Activity:
From the records below, print exactly the lines starting at the one containing "by_cases hc : PySem.Chars.isspace" and ending at the one containing "conv_rhs => rw [hdw cs]", ends included, and nothing else.
*****
lemma lower_strip_comm (cs : List Char) :
    PySem.Chars.lower (PySem.Chars.strip cs) = PySem.Chars.strip (PySem.Chars.lower cs) := by
  unfold PySem.Chars.strip PySem.Chars.lstrip PySem.Chars.rstrip PySem.Chars.lower
  have hdw : ∀ (l : List Char),
      (l.map PySem.Chars.lowerChar).dropWhile PySem.Chars.isspace =
        (l.dropWhile PySem.Chars.isspace).map PySem.Chars.lowerChar := by
    intro l
    induction l with
    | nil => simp
    | cons c rest ih =>
        by_cases hc : PySem.Chars.isspace c = true
        · rw [List.map_cons, List.dropWhile_cons_of_pos (by rw [lowerChar_isspace]; exact hc),
            List.dropWhile_cons_of_pos hc, ih]
        · rw [List.map_cons, List.dropWhile_cons_of_neg (by rw [lowerChar_isspace]; simpa using hc),
            List.dropWhile_cons_of_neg (by simpa using hc), List.map_cons]
  conv_rhs => rw [hdw cs]
  rw [← List.map_reverse, hdw, ← List.map_reverse]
*****
Answer section:
        by_cases hc : PySem.Chars.isspace c = true
        · rw [List.map_cons, List.dropWhile_cons_of_pos (by rw [lowerChar_isspace]; exact hc),
            List.dropWhile_cons_of_pos hc, ih]
        · rw [List.map_cons, List.dropWhile_cons_of_neg (by rw [lowerChar_isspace]; simpa using hc),
            List.dropWhile_cons_of_neg (by simpa using hc), List.map_cons]
  conv_rhs => rw [hdw cs]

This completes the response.